For about a year I had a dead zone in my flat. Not for Wi-Fi — for Bluetooth. The little Xiaomi thermometer in the bedroom and a SwitchBot in the cellar were technically in Home Assistant, but their readings arrived late, or not at all, because the only Bluetooth radio in the house was inside my server. And my server lives in a cupboard in the hallway, two concrete Swiss walls away from where the sensors actually are. I run Home Assistant OS bare-metal on a used HP EliteDesk 800 G4 mini PC, which is a fine little machine, but no amount of CPU helps a 2.4 GHz signal through reinforced concrete.

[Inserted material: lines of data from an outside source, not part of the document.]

lemma frames_measure_lt {n : Int} {board : List (List String)} {flag : Bool}
    {p : List (Int × Int)} {c : Int} {row col : Int} :
    (((cell_moves board row col).filterMap (pvFrameOf n board flag p c)).map
        (fun fr => 10 ^ pvFree board fr.1)).sum < 10 ^ pvFree board p := by
  set frames := (cell_moves board row col).filterMap (pvFrameOf n board flag p c) with hfr
  have hterm : ∀ t ∈ frames.map (fun fr => 10 ^ pvFree board fr.1),
      10 * t ≤ 10 ^ pvFree board p := by
    intro t ht
    rcases List.mem_map.1 ht with ⟨fr, hfrm, rfl⟩
    rcases List.mem_filterMap.1 hfrm with ⟨pt, hpt, hsome⟩
    obtain ⟨hnot, hfst⟩ := pvFrameOf_eq_some hsome
    rw [hfst]
    have hlt : pvFree board (p ++ [pt]) < pvFree board p :=
      pvFree_lt_append (mem_pvCells_of_cell_moves hpt) hnot
    calc 10 * 10 ^ pvFree board (p ++ [pt]) = 10 ^ (pvFree board (p ++ [pt]) + 1) := by ring
      _ ≤ 10 ^ pvFree board p := Nat.pow_le_pow_right (by omega) (by omega)
  have hlen : (frames.map (fun fr => 10 ^ pvFree board fr.1)).length ≤ 9 := by
    rw [List.length_map]
    exact le_trans (List.length_filterMap_le _ _) (length_cell_moves_le _ _ _)
  have hsum : ∀ (l : List Nat), (∀ t ∈ l, 10 * t ≤ 10 ^ pvFree board p) →
      10 * l.sum ≤ l.length * 10 ^ pvFree board p := by
    intro l
    induction l with
    | nil => simp
    | cons x xs ih =>
      intro hall
      simp only [List.sum_cons, List.length_cons, Nat.mul_add, Nat.add_mul, Nat.one_mul]
      have hx := hall x (List.mem_cons_self ..)
      have hxs := ih (fun t ht => hall t (List.mem_cons_of_mem _ ht))
      omega
  have hpos : 0 < 10 ^ pvFree board p := Nat.pow_pos (by omega)
  have hmain : 10 * (frames.map (fun fr => 10 ^ pvFree board fr.1)).sum
      < 10 * 10 ^ pvFree board p := by
    refine lt_of_le_of_lt (le_trans (hsum _ hterm)
      (Nat.mul_le_mul_right _ hlen)) ?_
    omega
  omega

def bLoop (n : Int) (board : List (List String)) (flag : Bool)
    (acc : List (List (Int × Int)))
    (stack : List (List (Int × Int) × Int)) : List (List (Int × Int)) :=
  -- stack head = top: Python pops from the END and pushes `reversed(frames)`, which is the same
  -- as popping the head after prepending `frames` in order.
  match stack with
  | [] => acc
  | (p, c) :: rest =>
    if c = n then bLoop n board flag (acc ++ [p]) rest
    else
      let last := p.getLastD (0, 0)   -- row, col = p[-1]
      let frames := pvFrames n board flag p c (cell_moves board last.1 last.2)
      bLoop n board flag acc (frames ++ rest)
termination_by (stack.map (fun fr => 10 ^ pvFree board fr.1)).sum
decreasing_by
  · have : 0 < 10 ^ pvFree board p := Nat.pow_pos (by omega)
    simp only [List.map_cons, List.sum_cons]
    omega
  · simp only [List.map_cons, List.sum_cons, List.map_append, List.sum_append,
      frames_foldl_eq]
    have := frames_measure_lt (n := n) (board := board) (flag := flag) (p := p) (c := c)
      (row := (p.getLastD (0, 0)).1) (col := (p.getLastD (0, 0)).2)
    omega

def find_point_length_n_paths_alt (n : Int) (board : List (List String)) (list_of_legal : List (List (Int × Int))) (counter : Int) (path : List (Int × Int)) (flag : Bool) : Option (List (List (Int × Int))) :=
  if counter > n then none
  else some (bLoop n board flag list_of_legal [(path, counter)])

-- ===== PRECONDITION & SPEC =====
-- Pre_ excludes exactly the inputs on which the Python A raises IndexError: counter < n with an
-- empty path (path[-1]), and — conservatively — flag=True with a ragged board whose later rows are
-- shorter than row 0 (A raises IndexError whenever the search touches a cell missing from a short
-- row; on the rare such boards where the search never reaches a missing cell A still returns — see
-- the cite in claim.json).
def Pre_find_point_length_n_paths (n : Int) (board : List (List String)) (list_of_legal : List (List (Int × Int))) (counter : Int) (path : List (Int × Int)) (flag : Bool) : Prop :=
  n ≤ counter ∨ (path ≠ [] ∧ (flag = true → ∀ row ∈ board, (PySem.List.pyGetD board 0 []).length ≤ row.length))
instance (n : Int) (board : List (List String)) (list_of_legal : List (List (Int × Int))) (counter : Int) (path : List (Int × Int)) (flag : Bool) : Decidable (Pre_find_point_length_n_paths n board list_of_legal counter path flag) := by unfold Pre_find_point_length_n_paths; infer_instance

def pvWitness_find_point_length_n_paths : Int × List (List String) × (List (List (Int × Int))) × Int × (List (Int × Int)) × Bool :=
  (3, [["ab", "c"], ["d", "e"]], [], 0, [(0, 0)], true)

def Spec_find_point_length_n_paths (n : Int) (board : List (List String)) (list_of_legal : List (List (Int × Int))) (counter : Int) (path : List (Int × Int)) (flag : Bool) (out : Option (List (List (Int × Int)))) : Prop := out = find_point_length_n_paths_alt n board list_of_legal counter path flag
instance (n : Int) (board : List (List String)) (list_of_legal : List (List (Int × Int))) (counter : Int) (path : List (Int × Int)) (flag : Bool) (out : Option (List (List (Int × Int)))) : Decidable (Spec_find_point_length_n_paths n board list_of_legal counter path flag out) := by unfold Spec_find_point_length_n_paths; infer_instance

-- ===== CLAIM (what is proved, stated in full; the proofs are below) =====
def Claim_equal_find_point_length_n_paths : Prop := ∀ (n : Int) (board : List (List String)) (list_of_legal : List (List (Int × Int))) (counter : Int) (path : List (Int × Int)) (flag : Bool), Dom_find_point_length_n_paths n board list_of_legal counter path flag → Pre_find_point_length_n_paths n board list_of_legal counter path flag → Spec_find_point_length_n_paths n board list_of_legal counter path flag (find_point_length_n_paths n board list_of_legal counter path flag)

-- ===== LEMMAS AND PROOFS =====

-- the two neighbour generators agree (A guards with is_ind_on_board, B filters a comprehension)
lemma is_ind_on_board_eq (board : List (List String)) (q : Int × Int) :
    is_ind_on_board q board
      = decide (0 ≤ q.1 ∧ q.1 < (board.length : Int) ∧ 0 ≤ q.2 ∧
          q.2 < (if board.isEmpty then 0 else ((PySem.List.pyGetD board 0 []).length : Int))) := by
  by_cases hb : board.isEmpty
  · have hb' : board = [] := List.isEmpty_iff.1 hb
    subst hb'
    have hrow : PySem.List.pyGetD ([] : List (List String)) 0 [] = [] := rfl
    simp only [is_ind_on_board, hrow, List.length_nil, List.isEmpty_nil, if_pos]
    split_ifs with h1 h2 <;> simp <;> omega
  · simp only [is_ind_on_board, if_neg hb]
    split_ifs with h1 h2 <;> simp <;> omega

lemma cell_moves_eq_possible_moves (board : List (List String)) (row col : Int) :
    cell_moves board row col = possible_moves board row col := by
  rw [possible_moves_eq]
  have hiff : ∀ q : Int × Int, is_ind_on_board q board = true ↔
      (0 ≤ q.1 ∧ q.1 < (board.length : Int) ∧ 0 ≤ q.2 ∧
        q.2 < (if board.isEmpty then 0 else ((PySem.List.pyGetD board 0 []).length : Int))) := by
    intro q
    rw [is_ind_on_board_eq, decide_eq_true_eq]
  by_cases h0 : is_ind_on_board (row, col) board = true
  · rw [if_pos h0]
    simp only [cell_moves]
    rw [if_neg (by simpa using (hiff (row, col)).1 h0)]
    rw [List.filter_cons_of_pos (by rw [decide_eq_true_eq]; exact (hiff (row, col)).1 h0)]
    rw [List.filter_map]
    have hfun : ((fun q : Int × Int => decide (0 ≤ q.1 ∧ q.1 < (board.length : Int) ∧ 0 ≤ q.2 ∧
          q.2 < (if board.isEmpty then 0 else ((PySem.List.pyGetD board 0 []).length : Int))))
            ∘ (fun d : Int × Int => (row + d.1, col + d.2)))
        = fun d : Int × Int => is_ind_on_board (row + d.1, col + d.2) board := by
      funext d
      rw [Function.comp_apply]
      exact (is_ind_on_board_eq board _).symm
    rw [hfun]
  · rw [if_neg h0]
    simp only [cell_moves]
    rw [if_pos]
    intro hcond
    exact absurd ((hiff (row, col)).2 hcond) (by simpa using h0)

-- one frame processed on the stack = one recursive call of A, provided the frame's budget is ≤ n;
-- proved by strong induction on the number of unused on-board cells
lemma bLoop_frame (nn : Int) (board : List (List String)) (flag : Bool) :
    ∀ (f : Nat) (p : List (Int × Int)) (c : Int) (acc : List (List (Int × Int)))
      (rest : List (List (Int × Int) × Int)),
      pvFree board p = f → c ≤ nn →
      bLoop nn board flag acc ((p, c) :: rest)
        = bLoop nn board flag (goA nn board flag acc c p) rest := by
  intro f
  induction f using Nat.strong_induction_on with
  | _ f IH =>
    intro p c acc rest hf hc
    by_cases hcn : c = nn
    · subst hcn
      rw [bLoop, if_pos rfl, goA, if_neg (by omega), if_pos rfl]
    · have hclt : c < nn := lt_of_le_of_ne hc hcn
      rw [bLoop, if_neg hcn]
      rw [goA, if_neg (by omega), if_neg hcn]
      simp only [frames_foldl_eq, cell_moves_eq_possible_moves]
      have aux : ∀ (moves : List {q // q ∈ possible_moves board (p.getLastD (0, 0)).1 (p.getLastD (0, 0)).2})
          (acc : List (List (Int × Int))),
          bLoop nn board flag acc
            ((moves.unattach.filterMap (pvFrameOf nn board flag p c)) ++ rest)
          = bLoop nn board flag
              (loopA nn board flag (p.getLastD (0, 0)).1 (p.getLastD (0, 0)).2 acc c p moves) rest := by
        intro moves
        induction moves with
        | nil => intro acc; rw [loopA]; simp
        | cons m ms ihm =>
          intro acc
          obtain ⟨pt, hpt⟩ := m
          rw [loopA]
          simp only [List.unattach_cons]
          by_cases hmem : pt ∈ p
          · rw [List.filterMap_cons_none (by simp [pvFrameOf, hmem])]
            rw [dif_pos hmem]
            exact ihm acc
          · rw [dif_neg hmem]
            have hfree : pvFree board (p ++ [pt]) < f := by
              rw [← hf]
              exact pvFree_lt_append (mem_pvCells_of_on_board (mem_possible_moves_on_board hpt)) hmem
            have hbranch :
                (if flag = true then goA nn board flag acc (c + pvCellLen board pt) (p ++ [pt])
                 else goA nn board flag acc (c + 1) (p ++ [pt]))
                = goA nn board flag acc (c + (if flag then pvCellLen board pt else 1)) (p ++ [pt]) := by
              cases flag <;> simp
            rw [hbranch]
            by_cases hle : c + (if flag then pvCellLen board pt else 1) ≤ nn
            · rw [List.filterMap_cons_some
                (show pvFrameOf nn board flag p c pt
                    = some (p ++ [pt], c + (if flag then pvCellLen board pt else 1)) by
                  simp only [pvFrameOf, if_neg hmem, if_pos hle])]
              rw [List.cons_append]
              rw [IH _ hfree (p ++ [pt]) _ acc _ rfl hle]
              exact ihm _
            · rw [List.filterMap_cons_none
                (by simp only [pvFrameOf, if_neg hmem, if_neg hle])]
              have hz : goA nn board flag acc (c + (if flag then pvCellLen board pt else 1))
                  (p ++ [pt]) = acc := by
                rw [goA, if_pos (by omega)]
              rw [hz]
              exact ihm acc
      have hx := aux ((possible_moves board (p.getLastD (0, 0)).1 (p.getLastD (0, 0)).2).attach) acc
      simpa [List.unattach_attach] using hx

-- ===== VERDICT (by name: the statement is the Claim_ definition above) =====
theorem find_point_length_n_paths_spec : Claim_equal_find_point_length_n_paths := by
  intro n board list_of_legal counter path flag _ hpre
  unfold Spec_find_point_length_n_paths find_point_length_n_paths find_point_length_n_paths_alt
  by_cases hgt : counter > n
  · rw [if_pos hgt, if_pos hgt]
  · rw [if_neg hgt, if_neg hgt]
    have hx := bLoop_frame n board flag (pvFree board path) path counter list_of_legal [] rfl (by omega)
    rw [hx, bLoop]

The fix turned out to cost about six francs and a free evening: a spare ESP32 board flashed as a Bluetooth proxy. And as of the 2026.6 release, the one real downside of doing this — that it quietly murdered the battery life of every sensor it touched — has been dealt with. Here is what I did, why it works, and what changed.
Disclosure: some links on this page may become affiliate links. If you buy through them, I earn a small commission at no extra cost to you. I bought my hardware myself.
What a Bluetooth proxy actually is
The idea is simpler than the name suggests. An ESP32 is a cheap microcontroller with Wi-Fi and Bluetooth built in. Flash it with ESPHome’s Bluetooth proxy and it becomes a small, dumb relay: it listens for the Bluetooth Low Energy (BLE) advertisements that your sensors constantly broadcast, and forwards them to Home Assistant over your normal network. Your server stops being the only Bluetooth ear in the house and instead gets as many ears as you have ESP32s, scattered wherever the signal is weak.
Crucially, none of this touches a cloud. The sensor talks to the ESP32, the ESP32 talks to Home Assistant over your LAN, and that is the whole journey. For a blog whose entire premise is local-first, no-account home automation, a Bluetooth proxy is almost the platonic ideal of a gadget: it adds range and adds nothing else.
The five-franc shopping list
You do not need anything fancy. I used an ESP32-C3 SuperMini — a board roughly the size of a postage stamp — but any ESP32 dev board works. The genuinely cheap clones from the usual marketplaces are fine for this job; the proxy does very little compute, so board quality matters far less than placement. The only thing I would insist on is a real 5 V USB power supply rather than a flaky phone charger, because an undervolted ESP32 drops Wi-Fi at the worst moments and you will spend an evening blaming the wrong thing. Ask me how I know.
Plan one board per problem area. In my flat that meant one in the bedroom and one near the cellar door. Mains-powered, always on, tucked behind furniture. They draw a couple of watts and you forget they exist.
Flashing it (the genuinely easy part)
This used to involve toolchains and tears. It does not anymore. Home Assistant publishes a ready-made Bluetooth Proxy installer you open in a Chromium-based browser. Plug the ESP32 into your laptop over USB, click install, hand it your Wi-Fi credentials, and a few minutes later it pops up in Home Assistant asking to be adopted. No YAML required for the basic case. If you already run the ESPHome add-on, you can adopt the device there and tweak its config, but you genuinely do not have to.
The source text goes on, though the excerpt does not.